There is such vim and innocence in the movement style that’s evolved at Ailey’s – a ballet-meets-showtime-meets-salsa-meets-pure-bolshie that sweeps through the body without a single inhibition. Ailey girls must be some of the most beautiful creatures on a stage anywhere, and that may be the feminist influence of the long-serving artistic director Judith Jamison, an Amazonian figure on the same inspirational level as Martha Graham was to her dancers.

Neil Norman, The Stage

Since Ailey’s death in 1989, Judith Jameson has led the company in the spirit of her predecessor. Now in her last year as artistic director, she brings together a collection of works that illustrate the company’s strengths.

Made in 1971, George W Faison’s Suite Otis is a distinctive tribute to the legendary soul singer Otis Redding. Following a snatch of the whistled chorus from Dock of the Bay, the cast throw themselves into a vivid interpretation of Redding’s work, creating male/female dialogues that are elegant, athletic and sometimes very funny. Vibrant group pieces alternate with duets and a standout version of (I Can’t Get No) Satisfaction spills over the rim of the stage with sexual joy.

In sharp contrast, Robert Battle’s The Hunt, made earlier this year, is a dynamic six-hander for men that feeds off images of warrior rites, bloodletting and possession. Danced to the clattering percussion of Les Tambours du Bronx, its ferocious tribalism recalls elements of Hofesh Schecter’s work, without the political subtext.

Read more

Judith Mackrell, The Guardian

The Alvin Ailey company are an American institution, a much-loved embodiment of the ideal of the melting pot nation. But for UK audiences, it can be hard to get the measure of a company that seems at once so physically dynamic and stylistically so old-fashioned.

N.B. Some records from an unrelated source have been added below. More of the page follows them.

-- a B candidate list equals normalize_polygon of the mapped points
lemma cand_to_norm (pts ord : List (Int × Int)) (h : pts ≠ [])
    (f : (Int × Int) → Int × Int) (ox oy : Int)
    (hperm : ord.Perm pts)
    (hpw : (ord.map (fun p => ((f p).1 - ox, (f p).2 - oy))).Pairwise (Rle 0))
    (hox : ((PySem.List.min? ((pts.map f).map (fun p => p.1)) (fun x => x)).getD 0) = ox)
    (hoy : ((PySem.List.min? ((pts.map f).map (fun p => p.2)) (fun x => x)).getD 0) = oy) :
    ord.map (fun p => ((f p).1 - ox, (f p).2 - oy)) = normalize_polygon (pts.map f) := by
  unfold normalize_polygon
  rw [if_neg (by simpa using h)]
  rw [hox, hoy]
  have hmm : ord.map (fun p => ((f p).1 - ox, (f p).2 - oy))
      = (ord.map f).map (fun q => (q.1 - ox, q.2 - oy)) := by rw [List.map_map]; rfl
  rw [hmm] at hpw ⊢
  exact (sorted2_char _ _ ((hperm.map f).map _) hpw).symm
theorem canonical_form_spec : Claim_equal_canonical_form := by
  intro pts n _
  unfold Spec_canonical_form
  by_cases hp : pts = []
  · subst hp; rfl
  · have hSperm : (PySem.List.sorted2 pts (fun p => p.1) (fun p => p.2)).Perm pts := PySem.List.sorted2_perm pts _ _ false
    have hTperm : (PySem.List.sorted2 pts (fun p => p.2) (fun p => p.1)).Perm pts := PySem.List.sorted2_perm pts _ _ false
    have hSpw : (PySem.List.sorted2 pts (fun p => p.1) (fun p => p.2)).Pairwise (Rle 0) :=
      (sorted2_pairwise_le pts (fun p => p.1) (fun p => p.2)).imp
        (fun hab => by simpa [Rle, sel_idx, osel_idx] using hab)
    have hTpw : (PySem.List.sorted2 pts (fun p => p.2) (fun p => p.1)).Pairwise (Rle 1) :=
      (sorted2_pairwise_le pts (fun p => p.2) (fun p => p.1)).imp
        (fun hab => by simpa [Rle, sel_idx, osel_idx] using hab)
    have hSg : (rev_runs (PySem.List.sorted2 pts (fun p => p.1) (fun p => p.2)) 0).Pairwise (Rle' 0) := rev_runs_pairwise _ 0 hSpw
    have hTg : (rev_runs (PySem.List.sorted2 pts (fun p => p.2) (fun p => p.1)) 1).Pairwise (Rle' 1) := rev_runs_pairwise _ 1 hTpw
    have cand1 : (PySem.List.sorted2 pts (fun p => p.1) (fun p => p.2)).map (fun p => (((fun p => (p.1, p.2)) p).1 - ((PySem.List.min? (pts.map (fun p => p.1)) (fun x => x)).getD 0), ((fun p => (p.1, p.2)) p).2 - ((PySem.List.min? (pts.map (fun p => p.2)) (fun x => x)).getD 0))) = bForm pts (fun x y => (x, y)) :=
      cand_to_norm pts (PySem.List.sorted2 pts (fun p => p.1) (fun p => p.2)) hp (fun p => (p.1, p.2)) ((PySem.List.min? (pts.map (fun p => p.1)) (fun x => x)).getD 0) ((PySem.List.min? (pts.map (fun p => p.2)) (fun x => x)).getD 0)
        hSperm
        (List.pairwise_map.mpr (hSpw.imp (by intro a b hab; simp [Rle, Rle', sel_idx, osel_idx] at hab ⊢; omega)))
        (by rw [List.map_map] <;> rfl)
        (by rw [List.map_map] <;> rfl)
    have cand2 : (rev_runs (PySem.List.sorted2 pts (fun p => p.1) (fun p => p.2)) 0).map (fun p => (((fun p => (p.1, -p.2)) p).1 - ((PySem.List.min? (pts.map (fun p => p.1)) (fun x => x)).getD 0), ((fun p => (p.1, -p.2)) p).2 - (-((PySem.List.max? (pts.map (fun p => p.2)) (fun x => x)).getD 0)))) = bForm pts (fun x y => (x, -y)) :=
      cand_to_norm pts (rev_runs (PySem.List.sorted2 pts (fun p => p.1) (fun p => p.2)) 0) hp (fun p => (p.1, -p.2)) ((PySem.List.min? (pts.map (fun p => p.1)) (fun x => x)).getD 0) (-((PySem.List.max? (pts.map (fun p => p.2)) (fun x => x)).getD 0))
        ((rev_runs_perm (PySem.List.sorted2 pts (fun p => p.1) (fun p => p.2)) 0).trans hSperm)
        (List.pairwise_map.mpr (hSg.imp (by intro a b hab; simp [Rle, Rle', sel_idx, osel_idx] at hab ⊢; omega)))
        (by rw [List.map_map] <;> rfl)
        (by
      have e : (pts.map fun p => (p.1, -p.2)).map (fun p => p.2) = (pts.map (fun p => p.2)).map (fun z => -z) := by
        rw [List.map_map, List.map_map] <;> rfl
      rw [e]
      exact min_neg_getD _ (by simpa using hp))
    have cand3 : (rev_runs (PySem.List.sorted2 pts (fun p => p.2) (fun p => p.1)) 1).map (fun p => (((fun p => (p.2, -p.1)) p).1 - ((PySem.List.min? (pts.map (fun p => p.2)) (fun x => x)).getD 0), ((fun p => (p.2, -p.1)) p).2 - (-((PySem.List.max? (pts.map (fun p => p.1)) (fun x => x)).getD 0)))) = bForm pts (fun x y => (y, -x)) :=
      cand_to_norm pts (rev_runs (PySem.List.sorted2 pts (fun p => p.2) (fun p => p.1)) 1) hp (fun p => (p.2, -p.1)) ((PySem.List.min? (pts.map (fun p => p.2)) (fun x => x)).getD 0) (-((PySem.List.max? (pts.map (fun p => p.1)) (fun x => x)).getD 0))
        ((rev_runs_perm (PySem.List.sorted2 pts (fun p => p.2) (fun p => p.1)) 1).trans hTperm)
        (List.pairwise_map.mpr (hTg.imp (by intro a b hab; simp [Rle, Rle', sel_idx, osel_idx] at hab ⊢; omega)))
        (by rw [List.map_map] <;> rfl)
        (by
      have e : (pts.map fun p => (p.2, -p.1)).map (fun p => p.2) = (pts.map (fun p => p.1)).map (fun z => -z) := by
        rw [List.map_map, List.map_map] <;> rfl
      rw [e]
      exact min_neg_getD _ (by simpa using hp))
    have cand4 : (PySem.List.sorted2 pts (fun p => p.2) (fun p => p.1)).map (fun p => (((fun p => (p.2, p.1)) p).1 - ((PySem.List.min? (pts.map (fun p => p.2)) (fun x => x)).getD 0), ((fun p => (p.2, p.1)) p).2 - ((PySem.List.min? (pts.map (fun p => p.1)) (fun x => x)).getD 0))) = bForm pts (fun x y => (y, x)) :=
      cand_to_norm pts (PySem.List.sorted2 pts (fun p => p.2) (fun p => p.1)) hp (fun p => (p.2, p.1)) ((PySem.List.min? (pts.map (fun p => p.2)) (fun x => x)).getD 0) ((PySem.List.min? (pts.map (fun p => p.1)) (fun x => x)).getD 0)
        hTperm
        (List.pairwise_map.mpr (hTpw.imp (by intro a b hab; simp [Rle, Rle', sel_idx, osel_idx] at hab ⊢; omega)))
        (by rw [List.map_map] <;> rfl)
        (by rw [List.map_map] <;> rfl)
    have cand5 : (PySem.List.sorted2 pts (fun p => p.1) (fun p => p.2)).reverse.map (fun p => (((fun p => (-p.1, -p.2)) p).1 - (-((PySem.List.max? (pts.map (fun p => p.1)) (fun x => x)).getD 0)), ((fun p => (-p.1, -p.2)) p).2 - (-((PySem.List.max? (pts.map (fun p => p.2)) (fun x => x)).getD 0)))) = bForm pts (fun x y => (-x, -y)) :=
      cand_to_norm pts (PySem.List.sorted2 pts (fun p => p.1) (fun p => p.2)).reverse hp (fun p => (-p.1, -p.2)) (-((PySem.List.max? (pts.map (fun p => p.1)) (fun x => x)).getD 0)) (-((PySem.List.max? (pts.map (fun p => p.2)) (fun x => x)).getD 0))
        ((List.reverse_perm _).trans hSperm)
        (List.pairwise_map.mpr (List.pairwise_reverse.mpr (hSpw.imp (by intro a b hab; simp [Rle, Rle', sel_idx, osel_idx] at hab ⊢; omega))))
        (by
      have e : (pts.map fun p => (-p.1, -p.2)).map (fun p => p.1) = (pts.map (fun p => p.1)).map (fun z => -z) := by
        rw [List.map_map, List.map_map] <;> rfl
      rw [e]
      exact min_neg_getD _ (by simpa using hp))
        (by
      have e : (pts.map fun p => (-p.1, -p.2)).map (fun p => p.2) = (pts.map (fun p => p.2)).map (fun z => -z) := by
        rw [List.map_map, List.map_map] <;> rfl
      rw [e]
      exact min_neg_getD _ (by simpa using hp))
    have cand6 : (rev_runs (PySem.List.sorted2 pts (fun p => p.1) (fun p => p.2)) 0).reverse.map (fun p => (((fun p => (-p.1, p.2)) p).1 - (-((PySem.List.max? (pts.map (fun p => p.1)) (fun x => x)).getD 0)), ((fun p => (-p.1, p.2)) p).2 - ((PySem.List.min? (pts.map (fun p => p.2)) (fun x => x)).getD 0))) = bForm pts (fun x y => (-x, y)) :=
      cand_to_norm pts (rev_runs (PySem.List.sorted2 pts (fun p => p.1) (fun p => p.2)) 0).reverse hp (fun p => (-p.1, p.2)) (-((PySem.List.max? (pts.map (fun p => p.1)) (fun x => x)).getD 0)) ((PySem.List.min? (pts.map (fun p => p.2)) (fun x => x)).getD 0)
        ((List.reverse_perm _).trans ((rev_runs_perm (PySem.List.sorted2 pts (fun p => p.1) (fun p => p.2)) 0).trans hSperm))
        (List.pairwise_map.mpr (List.pairwise_reverse.mpr (hSg.imp (by intro a b hab; simp [Rle, Rle', sel_idx, osel_idx] at hab ⊢; omega))))
        (by
      have e : (pts.map fun p => (-p.1, p.2)).map (fun p => p.1) = (pts.map (fun p => p.1)).map (fun z => -z) := by
        rw [List.map_map, List.map_map] <;> rfl
      rw [e]
      exact min_neg_getD _ (by simpa using hp))
        (by rw [List.map_map] <;> rfl)
    have cand7 : (rev_runs (PySem.List.sorted2 pts (fun p => p.2) (fun p => p.1)) 1).reverse.map (fun p => (((fun p => (-p.2, p.1)) p).1 - (-((PySem.List.max? (pts.map (fun p => p.2)) (fun x => x)).getD 0)), ((fun p => (-p.2, p.1)) p).2 - ((PySem.List.min? (pts.map (fun p => p.1)) (fun x => x)).getD 0))) = bForm pts (fun x y => (-y, x)) :=
      cand_to_norm pts (rev_runs (PySem.List.sorted2 pts (fun p => p.2) (fun p => p.1)) 1).reverse hp (fun p => (-p.2, p.1)) (-((PySem.List.max? (pts.map (fun p => p.2)) (fun x => x)).getD 0)) ((PySem.List.min? (pts.map (fun p => p.1)) (fun x => x)).getD 0)
        ((List.reverse_perm _).trans ((rev_runs_perm (PySem.List.sorted2 pts (fun p => p.2) (fun p => p.1)) 1).trans hTperm))
        (List.pairwise_map.mpr (List.pairwise_reverse.mpr (hTg.imp (by intro a b hab; simp [Rle, Rle', sel_idx, osel_idx] at hab ⊢; omega))))
        (by
      have e : (pts.map fun p => (-p.2, p.1)).map (fun p => p.1) = (pts.map (fun p => p.2)).map (fun z => -z) := by
        rw [List.map_map, List.map_map] <;> rfl
      rw [e]
      exact min_neg_getD _ (by simpa using hp))
        (by rw [List.map_map] <;> rfl)
    have cand8 : (PySem.List.sorted2 pts (fun p => p.2) (fun p => p.1)).reverse.map (fun p => (((fun p => (-p.2, -p.1)) p).1 - (-((PySem.List.max? (pts.map (fun p => p.2)) (fun x => x)).getD 0)), ((fun p => (-p.2, -p.1)) p).2 - (-((PySem.List.max? (pts.map (fun p => p.1)) (fun x => x)).getD 0)))) = bForm pts (fun x y => (-y, -x)) :=
      cand_to_norm pts (PySem.List.sorted2 pts (fun p => p.2) (fun p => p.1)).reverse hp (fun p => (-p.2, -p.1)) (-((PySem.List.max? (pts.map (fun p => p.2)) (fun x => x)).getD 0)) (-((PySem.List.max? (pts.map (fun p => p.1)) (fun x => x)).getD 0))
        ((List.reverse_perm _).trans hTperm)
        (List.pairwise_map.mpr (List.pairwise_reverse.mpr (hTpw.imp (by intro a b hab; simp [Rle, Rle', sel_idx, osel_idx] at hab ⊢; omega))))
        (by
      have e : (pts.map fun p => (-p.2, -p.1)).map (fun p => p.1) = (pts.map (fun p => p.2)).map (fun z => -z) := by
        rw [List.map_map, List.map_map] <;> rfl
      rw [e]
      exact min_neg_getD _ (by simpa using hp))
        (by
      have e : (pts.map fun p => (-p.2, -p.1)).map (fun p => p.2) = (pts.map (fun p => p.1)).map (fun z => -z) := by
        rw [List.map_map, List.map_map] <;> rfl
      rw [e]
      exact min_neg_getD _ (by simpa using hp))
    have e0 : normalize_polygon pts = bForm pts (fun x y => (x, y)) := by
      unfold bForm; congr 1; simp
    have e1 : normalize_polygon (reflect_h pts n) = bForm pts (fun x y => (x, -y)) := by
      unfold bForm reflect_h
      exact norm_eq pts _ _ 0 (n - 1) (fun p => by rw [Prod.mk.injEq]; constructor <;> ring)
    have e2 : normalize_polygon (rotate_90 pts n) = bForm pts (fun x y => (y, -x)) := by
      unfold bForm rotate_90
      exact norm_eq pts _ _ 0 (n - 1) (fun p => by rw [Prod.mk.injEq]; constructor <;> ring)
    have e3 : normalize_polygon (reflect_h (rotate_90 pts n) n) = bForm pts (fun x y => (y, x)) := by
      unfold bForm reflect_h rotate_90
      rw [List.map_map]
      exact norm_eq pts _ _ 0 0 (fun p => by simp only [Function.comp_apply]; rw [Prod.mk.injEq]; constructor <;> ring)
    have e4 : normalize_polygon (rotate_90 (rotate_90 pts n) n) = bForm pts (fun x y => (-x, -y)) := by
      unfold bForm rotate_90
      rw [List.map_map]
      exact norm_eq pts _ _ (n - 1) (n - 1) (fun p => by simp only [Function.comp_apply]; rw [Prod.mk.injEq]; constructor <;> ring)
    have e5 : normalize_polygon (reflect_h (rotate_90 (rotate_90 pts n) n) n) = bForm pts (fun x y => (-x, y)) := by
      unfold bForm reflect_h rotate_90
      rw [List.map_map, List.map_map]
      exact norm_eq pts _ _ (n - 1) 0 (fun p => by simp only [Function.comp_apply]; rw [Prod.mk.injEq]; constructor <;> ring)
    have e6 : normalize_polygon (rotate_90 (rotate_90 (rotate_90 pts n) n) n) = bForm pts (fun x y => (-y, x)) := by
      unfold bForm rotate_90
      rw [List.map_map, List.map_map]
      exact norm_eq pts _ _ (n - 1) 0 (fun p => by simp only [Function.comp_apply]; rw [Prod.mk.injEq]; constructor <;> ring)
    have e7 : normalize_polygon (reflect_h (rotate_90 (rotate_90 (rotate_90 pts n) n) n) n) = bForm pts (fun x y => (-y, -x)) := by
      unfold bForm reflect_h rotate_90
      rw [List.map_map, List.map_map, List.map_map]
      exact norm_eq pts _ _ (n - 1) (n - 1) (fun p => by simp only [Function.comp_apply]; rw [Prod.mk.injEq]; constructor <;> ring)
    rw [A_shape, e0, e1, e2, e3, e4, e5, e6, e7]
    rw [← cand1, ← cand2, ← cand3, ← cand4, ← cand5, ← cand6, ← cand7, ← cand8]
    unfold canonical_form_alt
    rw [if_neg hp]
    exact (fold_min_8 (fun c : List (Int × Int) × (Int → Int → Int × Int) × Int × Int =>
      c.1.map (fun p => ((c.2.1 p.1 p.2).1 - c.2.2.1, (c.2.1 p.1 p.2).2 - c.2.2.2)))
      ((PySem.List.sorted2 pts (fun p => p.1) (fun p => p.2)), fun x y => (x, y), ((PySem.List.min? (pts.map (fun p => p.1)) (fun x => x)).getD 0), ((PySem.List.min? (pts.map (fun p => p.2)) (fun x => x)).getD 0))
      ((rev_runs (PySem.List.sorted2 pts (fun p => p.1) (fun p => p.2)) 0), fun x y => (x, -y), ((PySem.List.min? (pts.map (fun p => p.1)) (fun x => x)).getD 0), (-((PySem.List.max? (pts.map (fun p => p.2)) (fun x => x)).getD 0)))
      ((rev_runs (PySem.List.sorted2 pts (fun p => p.2) (fun p => p.1)) 1), fun x y => (y, -x), ((PySem.List.min? (pts.map (fun p => p.2)) (fun x => x)).getD 0), (-((PySem.List.max? (pts.map (fun p => p.1)) (fun x => x)).getD 0)))
      ((PySem.List.sorted2 pts (fun p => p.2) (fun p => p.1)), fun x y => (y, x), ((PySem.List.min? (pts.map (fun p => p.2)) (fun x => x)).getD 0), ((PySem.List.min? (pts.map (fun p => p.1)) (fun x => x)).getD 0))
      ((PySem.List.sorted2 pts (fun p => p.1) (fun p => p.2)).reverse, fun x y => (-x, -y), (-((PySem.List.max? (pts.map (fun p => p.1)) (fun x => x)).getD 0)), (-((PySem.List.max? (pts.map (fun p => p.2)) (fun x => x)).getD 0)))
      ((rev_runs (PySem.List.sorted2 pts (fun p => p.1) (fun p => p.2)) 0).reverse, fun x y => (-x, y), (-((PySem.List.max? (pts.map (fun p => p.1)) (fun x => x)).getD 0)), ((PySem.List.min? (pts.map (fun p => p.2)) (fun x => x)).getD 0))
      ((rev_runs (PySem.List.sorted2 pts (fun p => p.2) (fun p => p.1)) 1).reverse, fun x y => (-y, x), (-((PySem.List.max? (pts.map (fun p => p.2)) (fun x => x)).getD 0)), ((PySem.List.min? (pts.map (fun p => p.1)) (fun x => x)).getD 0))
      ((PySem.List.sorted2 pts (fun p => p.2) (fun p => p.1)).reverse, fun x y => (-y, -x), (-((PySem.List.max? (pts.map (fun p => p.2)) (fun x => x)).getD 0)), (-((PySem.List.max? (pts.map (fun p => p.1)) (fun x => x)).getD 0)))).symm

The company has a reverence for its own history that can make its repertory appear overburdened with past work. In its signature piece, Revelations, this respect for tradition makes sense. Ailey’s celebration of his African-American heritage was pioneering in 1960 – and, danced as well as it is by the current company, it remains grandly expressive.

There seems no reason, however, to accord the same respect to George Faison’s Suite Otis, from 1971. Its music – a vintage collection of Otis Redding – can certainly claim classic status, but its fusion of jazz choreography and mainstream modern dance has not aged well. Most of the sequences look as though they’ve been lifted straight from the classroom, and for all their perky, flirtatious allusions to the songs’ lyrics, they are irritatingly deaf to the music of Redding’s thrilling voice. Clifton Brown is one of the few dancers who manages to impose some elegant phrasing of his own. Otherwise, Otis Suite has lost whatever soul it once possessed.